Acabou de chegar José Mourinho, retornado 25 anos volvidos, é por demais cedo aferir a sua mão na equipa e com quantos dedos lhe tocou, nunca seria em uma semana, ainda menos uma com três jogos, que se notaria o tato de um treinador saído meteoro de Portugal, supersónico e com rasto de fogo na ascensão. Só que ele aceitou vir para um clube, se nos cingirmos aos resultados, sem grande urgência de um novo rumo, afinal os encarnados estão vivos em todas as provas, mas apressado em querer emendar o palpável com os olhos, o futebol praticado, a sensaborona amostra que nem nas Aves ou na Luz, perante o Rio Ave, com o novo técnico, foi capaz de alegrar.

Não ajudou, ao regressar perante os seus de gargantas ao alto, a entoarem papoilas saltitantes enquanto os jogadores do Gil Vicente cumprimentavam os do Benfica, ainda com o breu no estádio destas modernices de iluminação antes dos jogos, que a equipa deixasse, ao fim de 24 segundos de jogo, Murillo receber um passe sozinho na área e com estilo rematar a bola que Anatoly Trubin, mais estiloso ainda, defendeu com uma manápula à andebol. Só ao minuto e meio de jogo os encarnados conseguiriam despachar o adversário da sua área, nervosos e precipitados, a bola a escaldar em pés gelados como as voltas ao relógio seguintes o provaram.

Ao vê-la sem o suspenso Enzo Barrenechea, despida do seu médio pensante, o sagaz Gil carregou sobre um Aursnes devolvido à origem para ser o meiocampista mais próximo dos centrais e apertou a equipa do Benfica tal e qual Mourinho disse, à chegada a Lisboa, querer os encarnados a apertarem os outros. Qualquer receção do norueguês de costas era pressionada, os atacantes adversários também encostavam nos centrais, empurrando as saídas de bola para a aflição de António Silva ao ser incomodado. Os encarnados emperravam, perdiam uma bola atrás da outra na sua metade do relvado, não ligavam cinco passes seguidos.

JOSE SENA GOULAO

Uma delas acionou o pronto-socorro de uma falta feita de imediato, era a pressa a espreitar à entrada da área para acudir a uma falência. Luís Esteves assumiu o livre, bateu para o lado de Trubin e o golo (12’) vindo do talentoso vagabundo, em quem o Gil pensava quando atraía a pressão à sua área para libertar os laterais, lançar longo num deles e, a partir daí, colocar os médios no jogo com futebol apoiado, fazendo avançar a equipa junta e as coisas fluírem com método. O Gil viera à Luz jogar porque quer sempre jogar e marcava no quarto remate à baliza.

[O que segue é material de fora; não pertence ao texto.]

-- pv_equiv track=rewrite | github.com/isidrolv/react-certification-course | generate_java_questions.py | generate_distractors
-- ===== SOURCE A (Python) =====
-- def generate_distractors(question_text, correct_answer):
--     """Genera opciones incorrectas plausibles"""
--     question_lower = question_text.lower()
--
--     # Distractores generales para diferentes tipos de preguntas
--     general_distractors = [
--         "Esta opción es incorrecta para esta pregunta de Java.",
--         "Esta no es la respuesta correcta según los estándares de Java.",
--         "Esta opción no aplica a este concepto de programación Java."
--     ]
--
--     # Distractores específicos por tema
--     if any(word in question_lower for word in ['jvm', 'platform', 'bytecode']):
--         specific_distractors = [
--             "Java se compila directamente a código máquina específico de la plataforma.",
--             "Java requiere recompilación para cada sistema operativo diferente.",
--             "Java no puede ejecutarse en diferentes sistemas operativos."
--         ]
--     elif any(word in question_lower for word in ['string', 'immutable']):
--         specific_distractors = [
--             "Los objetos String en Java son completamente mutables.",
--             "StringBuffer y StringBuilder son inmutables en Java.",
--             "Java no tiene soporte para cadenas de texto inmutables."
--         ]
--     elif any(word in question_lower for word in ['wrapper', 'boxing']):
--         specific_distractors = [
--             "Java no soporta conversión automática entre primitivos y objetos.",
--             "Los tipos wrapper consumen menos memoria que los primitivos.",
--             "Autoboxing solo funciona con tipos numéricos, no con boolean o char."
--         ]
--     elif any(word in question_lower for word in ['collection', 'list', 'set']):
--         specific_distractors = [
--             "Las colecciones en Java solo pueden almacenar tipos primitivos.",
--             "ArrayList y LinkedList tienen el mismo rendimiento en todas las operaciones.",
--             "Set permite elementos duplicados en Java."
--         ]
--     elif any(word in question_lower for word in ['thread', 'synchronized']):
--         specific_distractors = [
--             "Java no soporta programación concurrente nativa.",
--             "Synchronized solo funciona con métodos estáticos.",
--             "Los threads en Java no pueden compartir memoria."
--         ]
--     else:
--         specific_distractors = [
--             "Esta funcionalidad no existe en Java.",
--             "Java no soporta esta característica hasta versiones muy recientes.",
--             "Esta es una característica exclusiva de otros lenguajes de programación."
--         ]
--
--     # Combinar distractores y seleccionar 3
--     all_distractors = specific_distractors + general_distractors
--
--     # Asegurar que no repetimos la respuesta correcta
--     unique_distractors = [d for d in all_distractors if d != correct_answer]
--
--     # Seleccionar 3 distractores únicos
--     selected_distractors = []
--     for distractor in unique_distractors:
--         if len(selected_distractors) < 3:
--             selected_distractors.append(distractor)
--
--     # Si necesitamos más distractores, generar algunos genéricos
--     while len(selected_distractors) < 3:
--         generic = f"Opción incorrecta número {len(selected_distractors) + 1} para esta pregunta."
--         selected_distractors.append(generic)
--
--     return selected_distractors[:3]
-- ===== SOURCE B (Python) =====
-- # Different mechanism: a flat keyword->category index scanned once with min() instead of
-- # A's sequential if/elif rule ladder, and a single remove() of the correct answer instead
-- # of A's filter + bounded-append loop + padding + slice.
-- _SPECIFIC = (
--     ["Java se compila directamente a código máquina específico de la plataforma.",
--      "Java requiere recompilación para cada sistema operativo diferente.",
--      "Java no puede ejecutarse en diferentes sistemas operativos."],
--     ["Los objetos String en Java son completamente mutables.",
--      "StringBuffer y StringBuilder son inmutables en Java.",
--      "Java no tiene soporte para cadenas de texto inmutables."],
--     ["Java no soporta conversión automática entre primitivos y objetos.",
--      "Los tipos wrapper consumen menos memoria que los primitivos.",
--      "Autoboxing solo funciona con tipos numéricos, no con boolean o char."],
--     ["Las colecciones en Java solo pueden almacenar tipos primitivos.",
--      "ArrayList y LinkedList tienen el mismo rendimiento en todas las operaciones.",
--      "Set permite elementos duplicados en Java."],
--     ["Java no soporta programación concurrente nativa.",
--      "Synchronized solo funciona con métodos estáticos.",
--      "Los threads en Java no pueden compartir memoria."],
--     ["Esta funcionalidad no existe en Java.",
--      "Java no soporta esta característica hasta versiones muy recientes.",
--      "Esta es una característica exclusiva de otros lenguajes de programación."],
-- )
--
-- _GENERAL = [
--     "Esta opción es incorrecta para esta pregunta de Java.",
--     "Esta no es la respuesta correcta según los estándares de Java.",
--     "Esta opción no aplica a este concepto de programación Java.",
-- ]
--
-- # every keyword of a topic maps to the same category number; lower number = higher priority
-- _KEYWORD_CATEGORY = {
--     "jvm": 0, "platform": 0, "bytecode": 0,
--     "string": 1, "immutable": 1,
--     "wrapper": 2, "boxing": 2,
--     "collection": 3, "list": 3, "set": 3,
--     "thread": 4, "synchronized": 4,
-- }
--
--
-- def generate_distractors(question_text, correct_answer):
--     """Genera opciones incorrectas plausibles"""
--     ql = question_text.lower()
--     cat = min((i for kw, i in _KEYWORD_CATEGORY.items() if kw in ql), default=5)
--     candidates = _SPECIFIC[cat] + _GENERAL
--     if correct_answer in candidates:
--         candidates.remove(correct_answer)
--     return candidates[:3]
-- ===== Notes on version B (the rewrite author's own statement) =====
-- stated objective: alternative
-- what changed: Topic matching is done by a flat keyword->category index reduced with min() over all matching keywords (priority = smallest category) instead of A's sequential if/elif ladder over rule groups, and the correct answer is removed once with remove() instead of A's filter + bounded-append selection loop + padding loop + slice.
import Mathlib
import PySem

Os de Barcelos mantiveram a intenção mesmo quando o Benfica, aos repelões e solavancos, sem que as suas posses de bola decorressem sem lombas, empatou à primeira vez que encontrou alguém entre linhas, por dentro. Com Schjelderup aberto na esquerda, Dahl apareceu ao centro, recebeu um passe de Aursnes e deu um no norueguês, cujo cruzamento, transformado em ressaltos e interceções, acabou no golo esforçado Pavlidis (18’), o sexto da época para o grego que não curou os encarnados das suas intermitências.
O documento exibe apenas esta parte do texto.